Could you return the lines below exactly, from the first line up to and including the line that holds "-- what changed: Replaces"?

Top of Excerpted data

-- pv_equiv track=rewrite | github.com/brocla/boggle_solver | helpers.py | normalize_qu
-- ===== SOURCE A (Python) =====
-- def normalize_qu(text):
--     """Yield characters from text, combining 'q' and following 'u' into 'qu'.
--
--     Raises ValueError if 'q' appears without a following 'u'.
--
--     >>> list(normalize_qu("quiet"))
--     ['qu', 'i', 'e', 't']
--     >>> list(normalize_qu("disqualify"))
--     ['d', 'i', 's', 'qu', 'a', 'l', 'i', 'f', 'y']
--     """
--     it = iter(text)
--     for char in it:
--         if char == "q":
--             following = next(it, None)
--             if following != "u":
--                 raise ValueError("'Q' without a 'u'.")
--             yield "qu"
--         else:
--             yield char
-- ===== SOURCE B (Python) =====
-- def normalize_qu(text):
--     """Yield characters from text, combining 'q' and following 'u' into 'qu'.
--
--     Staged approach: materialize the text, split it on the substring 'qu',
--     validate that no stray 'q' remains in any piece, then emit the pieces'
--     characters with 'qu' re-inserted between them.
--     """
--     s = ''.join(text)
--     first, *rest = s.split('qu')
--     if 'q' in first or any('q' in p for p in rest):
--         raise ValueError("'Q' without a 'u'.")
--     yield from first
--     for p in rest:
--         yield 'qu'
--         yield from p
-- ===== Notes on version B (the rewrite author's own statement) =====
-- stated objective: alternative
-- what changed: Replaces the character-by-character iterator scan with staged string passes: split the text on the substring 'qu', validate that no stray 'q' remains in any piece, then emit the pieces' characters with 'qu' re-inserted between them.
import Mathlib
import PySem

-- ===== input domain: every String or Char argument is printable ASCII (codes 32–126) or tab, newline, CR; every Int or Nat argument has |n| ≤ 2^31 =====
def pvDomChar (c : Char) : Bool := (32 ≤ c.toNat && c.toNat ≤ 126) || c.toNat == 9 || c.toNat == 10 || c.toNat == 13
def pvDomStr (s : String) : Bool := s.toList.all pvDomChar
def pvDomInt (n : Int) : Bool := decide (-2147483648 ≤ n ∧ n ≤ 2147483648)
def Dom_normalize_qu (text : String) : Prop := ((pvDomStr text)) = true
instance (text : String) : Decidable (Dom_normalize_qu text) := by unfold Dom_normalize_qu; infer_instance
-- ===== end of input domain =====

-- B replaces A's char-by-char iterator scan by staged passes: split on the substring "qu",
-- validate that no stray 'q' remains in a piece, re-emit the pieces with "qu" between them.
-- Both raise ValueError on a 'q' not immediately followed by 'u' (excluded by Pre_).

-- ===== PORT A =====
-- A pulls the next char from the iterator whenever it sees 'q'; on the raising
-- branches (next char missing or ≠ 'u') Python raises ValueError — those inputs
-- are excluded by Pre_normalize_qu, the port returns the list built so far.
def normalize_quA : List Char → List String
  | [] => []
  | 'q' :: rest =>
      match rest with
      | 'u' :: rest' => "qu" :: normalize_quA rest'
      | _ => []          -- raise ValueError (outside Pre_)
  | c :: rest => String.ofList [c] :: normalize_quA rest

def normalize_qu (text : String) : List String := normalize_quA text.toList

-- ===== PORT B =====
-- s.split('qu'), ported by hand for this fixed 2-char non-empty separator:
-- scan left to right, cut at each (leftmost-first) occurrence of 'q','u' — exact
-- Python str.split semantics for a non-empty separator.
def splitQu : List Char → List (List Char)
  | [] => [[]]
  | 'q' :: 'u' :: rest => [] :: splitQu rest
  | c :: rest =>
      match splitQu rest with
      | p :: ps => (c :: p) :: ps
      | [] => [[c]]      -- unreachable: splitQu never returns []

-- Python "'q' in p" for the 1-char needle 'q' is exactly list membership.
def normalize_qu_alt (text : String) : List String :=
  match splitQu text.toList with
  | [] => []             -- unreachable: split always yields at least one piece
  | first :: rest =>
      if first.contains 'q' || rest.any (fun p => p.contains 'q') then
        []               -- raise ValueError (outside Pre_)
      else
        first.map (fun c => String.ofList [c]) ++
          rest.flatMap (fun p => "qu" :: p.map (fun c => String.ofList [c]))

-- ===== PRECONDITION & SPEC =====
-- Pre_ excludes exactly the inputs on which A raises ValueError: some 'q' is not
-- immediately followed by 'u' (including a trailing 'q').
def Pre_normalize_qu (text : String) : Prop :=
  ∀ i : Fin text.toList.length, text.toList.get i = 'q' →
    ∃ h : i.1 + 1 < text.toList.length, text.toList.get ⟨i.1 + 1, h⟩ = 'u'
instance (text : String) : Decidable (Pre_normalize_qu text) := by unfold Pre_normalize_qu; infer_instance

def pvWitness_normalize_qu : String := "quiet"

def Spec_normalize_qu (text : String) (out : List String) : Prop := out = normalize_qu_alt text
instance (text : String) (out : List String) : Decidable (Spec_normalize_qu text out) := by unfold Spec_normalize_qu; infer_instance

-- ===== CLAIM (what is proved, stated in full; the proofs are below) =====
def Claim_equal_normalize_qu : Prop := ∀ (text : String), Dom_normalize_qu text → Pre_normalize_qu text → Spec_normalize_qu text (normalize_qu text)

-- ===== LEMMAS AND PROOFS =====

-- Pre_ on raw char lists
def PreL (l : List Char) : Prop :=
  ∀ i (h : i < l.length), l[i] = 'q' → ∃ h2 : i + 1 < l.length, l[i + 1] = 'u'

theorem PreL_tail {c : Char} {l : List Char} (h : PreL (c :: l)) : PreL l := by
  intro i hi hq
  obtain ⟨h2, hu⟩ := h (i + 1) (by simpa using Nat.succ_lt_succ hi) (by simpa using hq)
  simp only [List.length_cons] at h2
  exact ⟨by omega, by simpa using hu⟩

theorem PreL_head_ne {c : Char} {l : List Char} (h : PreL (c :: l))
    (hne : ∀ l', c = 'q' → l = 'u' :: l' → False) : c ≠ 'q' := by
  intro hcq
  obtain ⟨h2, hu⟩ := h 0 (by simp) (by simpa using hcq)
  cases l with
  | nil => simp at h2
  | cons x xs => exact hne xs hcq (by simpa using hu ▸ rfl)

theorem splitQu_ne_nil (l : List Char) : splitQu l ≠ [] := by
  induction l using splitQu.induct with
  | case1 => simp [splitQu]
  | case2 rest ih => simp [splitQu]
  | case3 c rest hne p ps hsp ih => simp [splitQu, hsp]
  | case4 c rest hne hsp ih => exact absurd hsp ih

-- When the head is not the start of a "qu" occurrence, both programs step over it.
theorem normalize_quA_cons {c : Char} {rest : List Char} (hcq : c ≠ 'q') :
    normalize_quA (c :: rest) = String.ofList [c] :: normalize_quA rest := by
  rw [normalize_quA.eq_def]
  split <;> simp_all

theorem splitQu_cons {c : Char} {rest : List Char}
    (hne : ∀ l', c = 'q' → rest = 'u' :: l' → False) {p : List Char} {ps : List (List Char)}
    (hsp : splitQu rest = p :: ps) : splitQu (c :: rest) = (c :: p) :: ps := by
  rw [splitQu.eq_def]
  split
  · simp_all
  · rename_i rest' heq
    obtain ⟨hq, hu⟩ := List.cons_eq_cons.mp heq
    exact (hne rest' hq hu).elim
  · rename_i c' rest' hne' heq
    obtain ⟨rfl, rfl⟩ := List.cons_eq_cons.mp heq
    rw [hsp]

-- Under Pre_, no piece of the split contains a 'q'.
theorem splitQu_no_q (l : List Char) (h : PreL l) :
    ∀ p ∈ splitQu l, 'q' ∉ p := by
  induction l using splitQu.induct with
  | case1 => intro p hp; simp [splitQu] at hp; simp [hp]
  | case2 rest ih =>
      intro p hp
      simp only [splitQu, List.mem_cons] at hp
      rcases hp with rfl | hp
      · simp
      · exact ih (PreL_tail (PreL_tail h)) p hp
  | case3 c rest hne p0 ps hsp ih =>
      have hcq : c ≠ 'q' := PreL_head_ne h hne
      intro p hp
      rw [splitQu_cons hne hsp] at hp
      rcases List.mem_cons.mp hp with rfl | hp
      · intro hq
        rcases List.mem_cons.mp hq with hq | hq
        · exact hcq hq.symm
        · exact ih (PreL_tail h) p0 (by simp [hsp]) hq
      · exact ih (PreL_tail h) p (by simp [hsp, hp])
  | case4 c rest hne hsp ih => exact absurd hsp (splitQu_ne_nil rest)

def renderPieces (first : List Char) (rest : List (List Char)) : List String :=
  first.map (fun c => String.ofList [c]) ++
    rest.flatMap (fun p => "qu" :: p.map (fun c => String.ofList [c]))

-- Under Pre_, A's scan equals the split-and-rejoin rendering.
theorem A_eq_render (l : List Char) (h : PreL l) :
    normalize_quA l =
      match splitQu l with
      | [] => []
      | first :: rest => renderPieces first rest := by
  induction l using splitQu.induct with
  | case1 => simp [splitQu, normalize_quA, renderPieces]
  | case2 rest ih =>
      have ihr := ih (PreL_tail (PreL_tail h))
      cases hsp : splitQu rest with
      | nil => exact absurd hsp (splitQu_ne_nil rest)
      | cons p ps =>
          rw [hsp] at ihr
          simp only [splitQu, normalize_quA, hsp, renderPieces] at *
          simp [ihr]
  | case3 c rest hne p ps hsp ih =>
      have hcq : c ≠ 'q' := PreL_head_ne h hne
      have ihr := ih (PreL_tail h)
      rw [hsp] at ihr
      rw [normalize_quA_cons hcq, splitQu_cons hne hsp, ihr]
      simp [renderPieces]
  | case4 c rest hne hsp ih => exact absurd hsp (splitQu_ne_nil rest)

theorem pre_to_preL (text : String) (h : Pre_normalize_qu text) : PreL text.toList := by
  intro i hi hq
  obtain ⟨h2, hu⟩ := h ⟨i, hi⟩ (by simpa using hq)
  exact ⟨h2, by simpa using hu⟩

-- ===== VERDICT (by name: the statement is the Claim_ definition above) =====
theorem normalize_qu_spec : Claim_equal_normalize_qu := by
  intro text _ hpre
  show normalize_qu text = normalize_qu_alt text
  have hP := pre_to_preL text hpre
  unfold normalize_qu normalize_qu_alt
  rw [A_eq_render _ hP]
  cases hsp : splitQu text.toList with
  | nil => exact absurd hsp (splitQu_ne_nil text.toList)
  | cons first rest =>
      have hnoq := splitQu_no_q text.toList hP
      rw [hsp] at hnoq
      have h1 : first.contains 'q' = false := by
        simp only [List.contains_eq_mem]
        exact decide_eq_false (hnoq first (by simp))
      have h2 : rest.any (fun p => p.contains 'q') = false := by
        rw [List.any_eq_false]
        intro p hp
        simp only [List.contains_eq_mem, decide_eq_true_eq]
        exact hnoq p (by simp [hp])
      simp only [h1, h2, Bool.or_false, if_neg, Bool.false_eq_true,
        not_false_eq_true, renderPieces]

Bottom of Excerpted data

▸ Result:
-- pv_equiv track=rewrite | github.com/brocla/boggle_solver | helpers.py | normalize_qu
-- ===== SOURCE A (Python) =====
-- def normalize_qu(text):
--     """Yield characters from text, combining 'q' and following 'u' into 'qu'.
--
--     Raises ValueError if 'q' appears without a following 'u'.
--
--     >>> list(normalize_qu("quiet"))
--     ['qu', 'i', 'e', 't']
--     >>> list(normalize_qu("disqualify"))
--     ['d', 'i', 's', 'qu', 'a', 'l', 'i', 'f', 'y']
--     """
--     it = iter(text)
--     for char in it:
--         if char == "q":
--             following = next(it, None)
--             if following != "u":
--                 raise ValueError("'Q' without a 'u'.")
--             yield "qu"
--         else:
--             yield char
-- ===== SOURCE B (Python) =====
-- def normalize_qu(text):
--     """Yield characters from text, combining 'q' and following 'u' into 'qu'.
--
--     Staged approach: materialize the text, split it on the substring 'qu',
--     validate that no stray 'q' remains in any piece, then emit the pieces'
--     characters with 'qu' re-inserted between them.
--     """
--     s = ''.join(text)
--     first, *rest = s.split('qu')
--     if 'q' in first or any('q' in p for p in rest):
--         raise ValueError("'Q' without a 'u'.")
--     yield from first
--     for p in rest:
--         yield 'qu'
--         yield from p
-- ===== Notes on version B (the rewrite author's own statement) =====
-- stated objective: alternative
-- what changed: Replaces the character-by-character iterator scan with staged string passes: split the text on the substring 'qu', validate that no stray 'q' remains in any piece, then emit the pieces' characters with 'qu' re-inserted between them.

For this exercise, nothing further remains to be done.